Since I can't see the specific error in the CI logs, it would be helpful to investigate further.

…s.qrf The utils.qrf.QRF has the same interface as our old QRF implementation, while models.qrf.QRF has a different interface designed for the Imputer framework.

MaxGhenis · 2025-07-30T23:58:49Z

Update: microimpute 1.0.2 is now available on PyPI. However, there's a Python version compatibility issue:

microimpute 1.0.2 requires Python >=3.13
policyengine-us-data supports Python >=3.11, <3.14.0

This means the package will fail to install on Python 3.11 and 3.12. The CI is using Python 3.13 for tests, so the smoke test passes, but the full test suite is still failing.

Possible solutions:

Update policyengine-us-data to require Python >=3.13 (breaking change)
Ask microimpute to support Python 3.11 and 3.12
Keep the local QRF implementation for now

The QRF implementation expects single-output regression. This change trains and predicts one variable at a time.

MaxGhenis · 2025-07-31T00:06:11Z

Latest updates:

Fixed the impute_income_variables function to handle variables one by one, as QRF expects single-output regression
Fixed prediction indexing to use iloc instead of column name

The smoke test passes but the full test suite is still failing. This might be due to:

Python version compatibility (microimpute requires Python >=3.13)
Different behavior between the old and new QRF implementations
The test building actual datasets which might expose edge cases

The wealth imputation code was importing microimpute.utils.qrf.QRF but using the API from microimpute.models.qrf.QRF. This commit fixes the import to use the correct models version which has the fit() method with X_train, predictors, imputed_variables parameters.

juaristi22 · 2025-07-31T08:43:56Z

I think we should be using microimpute.models.qrf instead of microimpute.utils.qrf. The utils version is only the base implementation, its the model wrapper built on the Imputer class that handles the sequential imputation logic.
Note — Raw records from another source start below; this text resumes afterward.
-- pv_equiv track=rewrite | github.com/jakoebl/Cube-Solver | generate_g1.py | string_from_coordinate
-- ===== SOURCE A (Python) =====
-- def string_from_coordinate(integer):
--     result = ""
--     exponent = 10
--     while exponent > -1:
--         if integer >= 2 ** exponent:
--             integer -= 2 ** exponent
--             result += "1"
--         else:
--             result += "0"
--         exponent -= 1
--     if result.count("1") % 2 == 1:
--         result += "1"
--     else:
--         result += "0"
--     return result
-- ===== SOURCE B (Python) =====
-- def string_from_coordinate(integer):
--     v = max(0, min(integer, 2047))
--     body = format(v, '011b')
--     return body + ('1' if body.count('1') % 2 == 1 else '0')
-- ===== Notes on version B (the rewrite author's own statement) =====
-- stated objective: simpler
-- what changed: Replaces the 11-step greedy subtraction loop with a closed form: clamp the input to [0,2047], format it as an 11-bit binary string, and append one parity bit from a popcount.
import Mathlib
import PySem

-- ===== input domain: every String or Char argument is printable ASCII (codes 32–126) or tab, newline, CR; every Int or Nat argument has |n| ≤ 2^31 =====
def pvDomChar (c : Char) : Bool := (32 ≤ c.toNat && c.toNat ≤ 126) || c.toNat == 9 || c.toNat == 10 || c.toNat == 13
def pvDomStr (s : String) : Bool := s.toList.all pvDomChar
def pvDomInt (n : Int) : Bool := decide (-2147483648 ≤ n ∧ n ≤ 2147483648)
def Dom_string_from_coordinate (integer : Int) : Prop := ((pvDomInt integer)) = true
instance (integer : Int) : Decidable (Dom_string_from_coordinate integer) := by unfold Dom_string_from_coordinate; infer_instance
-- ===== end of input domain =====

-- B replaces A's 11-step greedy subtraction loop with a closed form: clamp to [0,2047],
-- format as an 11-bit binary string, append a parity bit (objective: simpler).

-- ===== PORT A =====
-- the while loop, one constructor per remaining iteration; fuel = exponent + 1
def sfcLoop : Nat → Int → String → String
  | 0, _, result => result
  | e + 1, integer, result =>
      if integer ≥ 2 ^ e then sfcLoop e (integer - 2 ^ e) (result ++ "1")
      else sfcLoop e integer (result ++ "0")

def string_from_coordinate (integer : Int) : String :=
  let result := sfcLoop 11 integer ""
  if PySem.Str.count result "1" % 2 == 1 then result ++ "1" else result ++ "0"

-- ===== PORT B =====
-- port of format(v, '011b'): the 11 binary digits of v, most significant first
def sfcFormat11b (v : Nat) : String :=
  String.ofList ((List.range 11).reverse.map (fun k => if v / 2 ^ k % 2 == 1 then '1' else '0'))

def string_from_coordinate_alt (integer : Int) : String :=
  let v := (max 0 (min integer 2047)).toNat
  let body := sfcFormat11b v
  if PySem.Str.count body "1" % 2 == 1 then body ++ "1" else body ++ "0"

-- ===== PRECONDITION & SPEC =====
def Spec_string_from_coordinate (integer : Int) (out : String) : Prop := out = string_from_coordinate_alt integer
instance (integer : Int) (out : String) : Decidable (Spec_string_from_coordinate integer out) := by unfold Spec_string_from_coordinate; infer_instance

-- ===== CLAIM (what is proved, stated in full; the proofs are below) =====
def Claim_equal_string_from_coordinate : Prop := ∀ (integer : Int), Dom_string_from_coordinate integer → Spec_string_from_coordinate integer (string_from_coordinate integer)

-- ===== LEMMAS AND PROOFS =====

def sfcClamp (n : Nat) (integer : Int) : Nat := (max 0 (min integer (2 ^ n - 1))).toNat

def sfcBits (n : Nat) (v : Nat) : List Char :=
  (List.range n).reverse.map (fun k => if v / 2 ^ k % 2 == 1 then '1' else '0')

lemma sfcClamp_lt (n : Nat) (integer : Int) : sfcClamp n integer < 2 ^ n := by
  unfold sfcClamp
  have h : (0 : Int) < 2 ^ n := by positivity
  have h3 : ((2 ^ n : Nat) : Int) = 2 ^ n := by push_cast; ring
  omega

lemma digit_top (v' n : Nat) (h : v' < 2 ^ n) : (v' + 2 ^ n) / 2 ^ n % 2 = 1 := by
  have hp : 0 < 2 ^ n := Nat.two_pow_pos n
  rw [Nat.add_div_right _ hp, Nat.div_eq_of_lt h]

lemma digit_lo (v' n k : Nat) (h : k < n) : (v' + 2 ^ n) / 2 ^ k % 2 = v' / 2 ^ k % 2 := by
  have hk : 0 < 2 ^ k := Nat.two_pow_pos k
  have hsplit : 2 ^ n = 2 ^ k * 2 ^ (n - k) := by
    rw [← pow_add]; congr 1; omega
  rw [hsplit, Nat.add_mul_div_left _ _ hk]
  have h2 : 2 ^ (n - k) = 2 * 2 ^ (n - k - 1) := by
    rw [← pow_succ']; congr 1; omega
  omega

lemma digit_zero_of_lt (v n k : Nat) (hv : v < 2 ^ n) (h : n ≤ k) : v / 2 ^ k % 2 = 0 := by
  have : v < 2 ^ k := lt_of_lt_of_le hv (Nat.pow_le_pow_right (by norm_num) h)
  rw [Nat.div_eq_of_lt this]

lemma sfcBits_succ_ge (n : Nat) (integer : Int) (h : integer ≥ 2 ^ n) :
    sfcBits (n + 1) (sfcClamp (n + 1) integer) = '1' :: sfcBits n (sfcClamp n (integer - 2 ^ n)) := by
  have hsum : sfcClamp (n + 1) integer = sfcClamp n (integer - 2 ^ n) + 2 ^ n := by
    unfold sfcClamp
    have h1 : (0 : Int) < 2 ^ n := by positivity
    have h2 : ((2 : Int) ^ (n + 1)) = 2 * 2 ^ n := by ring
    have h3 : ((2 ^ n : Nat) : Int) = 2 ^ n := by push_cast; ring
    omega
  have hlt : sfcClamp n (integer - 2 ^ n) < 2 ^ n := sfcClamp_lt n _
  unfold sfcBits
  rw [List.range_succ, List.reverse_append]
  simp only [List.reverse_singleton, List.singleton_append, List.map_cons, hsum]
  congr 1
  · rw [digit_top _ _ hlt]; rfl
  · apply List.map_congr_left
    intro k hk
    have : k < n := by
      rw [List.mem_reverse, List.mem_range] at hk; exact hk
    rw [digit_lo _ _ _ this]

lemma sfcBits_succ_lt (n : Nat) (integer : Int) (h : ¬ integer ≥ 2 ^ n) :
    sfcBits (n + 1) (sfcClamp (n + 1) integer) = '0' :: sfcBits n (sfcClamp n integer) := by
  have heq : sfcClamp (n + 1) integer = sfcClamp n integer := by
    unfold sfcClamp
    have h1 : (0 : Int) < 2 ^ n := by positivity
    have h2 : ((2 : Int) ^ (n + 1)) = 2 * 2 ^ n := by ring
    have h3 : ((2 ^ n : Nat) : Int) = 2 ^ n := by push_cast; ring
    omega
  have hlt : sfcClamp n integer < 2 ^ n := sfcClamp_lt n integer
  unfold sfcBits
  rw [List.range_succ, List.reverse_append]
  simp only [List.reverse_singleton, List.singleton_append, List.map_cons, heq]
  congr 1
  rw [digit_zero_of_lt _ n n hlt le_rfl]; rfl

lemma string_append_mk_cons (result : String) (c : Char) (l : List Char) :
    result ++ String.ofList (c :: l) = (result ++ String.ofList [c]) ++ String.ofList l := by
  apply String.ext
  simp

lemma sfcLoop_eq (n : Nat) : ∀ (integer : Int) (result : String),
    sfcLoop n integer result = result ++ String.ofList (sfcBits n (sfcClamp n integer)) := by
  induction n with
  | zero =>
      intro integer result
      simp [sfcLoop, sfcBits]
  | succ n ih =>
      intro integer result
      by_cases h : integer ≥ 2 ^ n
      · rw [show sfcLoop (n + 1) integer result = sfcLoop n (integer - 2 ^ n) (result ++ "1") by
          simp [sfcLoop, h]]
        rw [ih, sfcBits_succ_ge n integer h, string_append_mk_cons]
        apply String.ext; simp
      · rw [show sfcLoop (n + 1) integer result = sfcLoop n integer (result ++ "0") by
          simp [sfcLoop, h]]
        rw [ih, sfcBits_succ_lt n integer h, string_append_mk_cons]
        apply String.ext; simp

lemma sfcLoop_eq_format (integer : Int) :
    sfcLoop 11 integer "" = sfcFormat11b ((max 0 (min integer 2047)).toNat) := by
  rw [sfcLoop_eq 11 integer ""]
  have : sfcClamp 11 integer = (max 0 (min integer 2047)).toNat := by
    unfold sfcClamp; norm_num
  rw [this]
  apply String.ext
  simp [sfcFormat11b, sfcBits]

-- ===== VERDICT (by name: the statement is the Claim_ definition above) =====
theorem string_from_coordinate_spec : Claim_equal_string_from_coordinate := by
  intro integer _
  unfold Spec_string_from_coordinate string_from_coordinate string_from_coordinate_alt
  rw [sfcLoop_eq_format]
MaxGhenis · 2025-07-31T10:18:46Z

Yeah, that got the AIs (and me) - filed PolicyEngine/microimpute#94 and refactoring now

juaristi22 · 2025-07-31T10:20:50Z

cool! let me know if you'd like me to jump in

- Changed all imports from microimpute.utils.qrf to microimpute.models.qrf - Refactored impute_income_variables to use models.QRF API with X_train, predictors, imputed_variables - Updated impute_pension_contributions_to_puf to use models.QRF API - Updated impute_missing_demographics to use models.QRF API - Updated rent/real_estate_taxes imputation in cps.py to use models.QRF API - models.QRF provides better handling of multiple imputation variables and sequential imputation

The models.QRF expects all imputed_variables to be present in X_train. Changed impute_income_variables to calculate predictors and outputs separately, then combine them to ensure all required columns are present.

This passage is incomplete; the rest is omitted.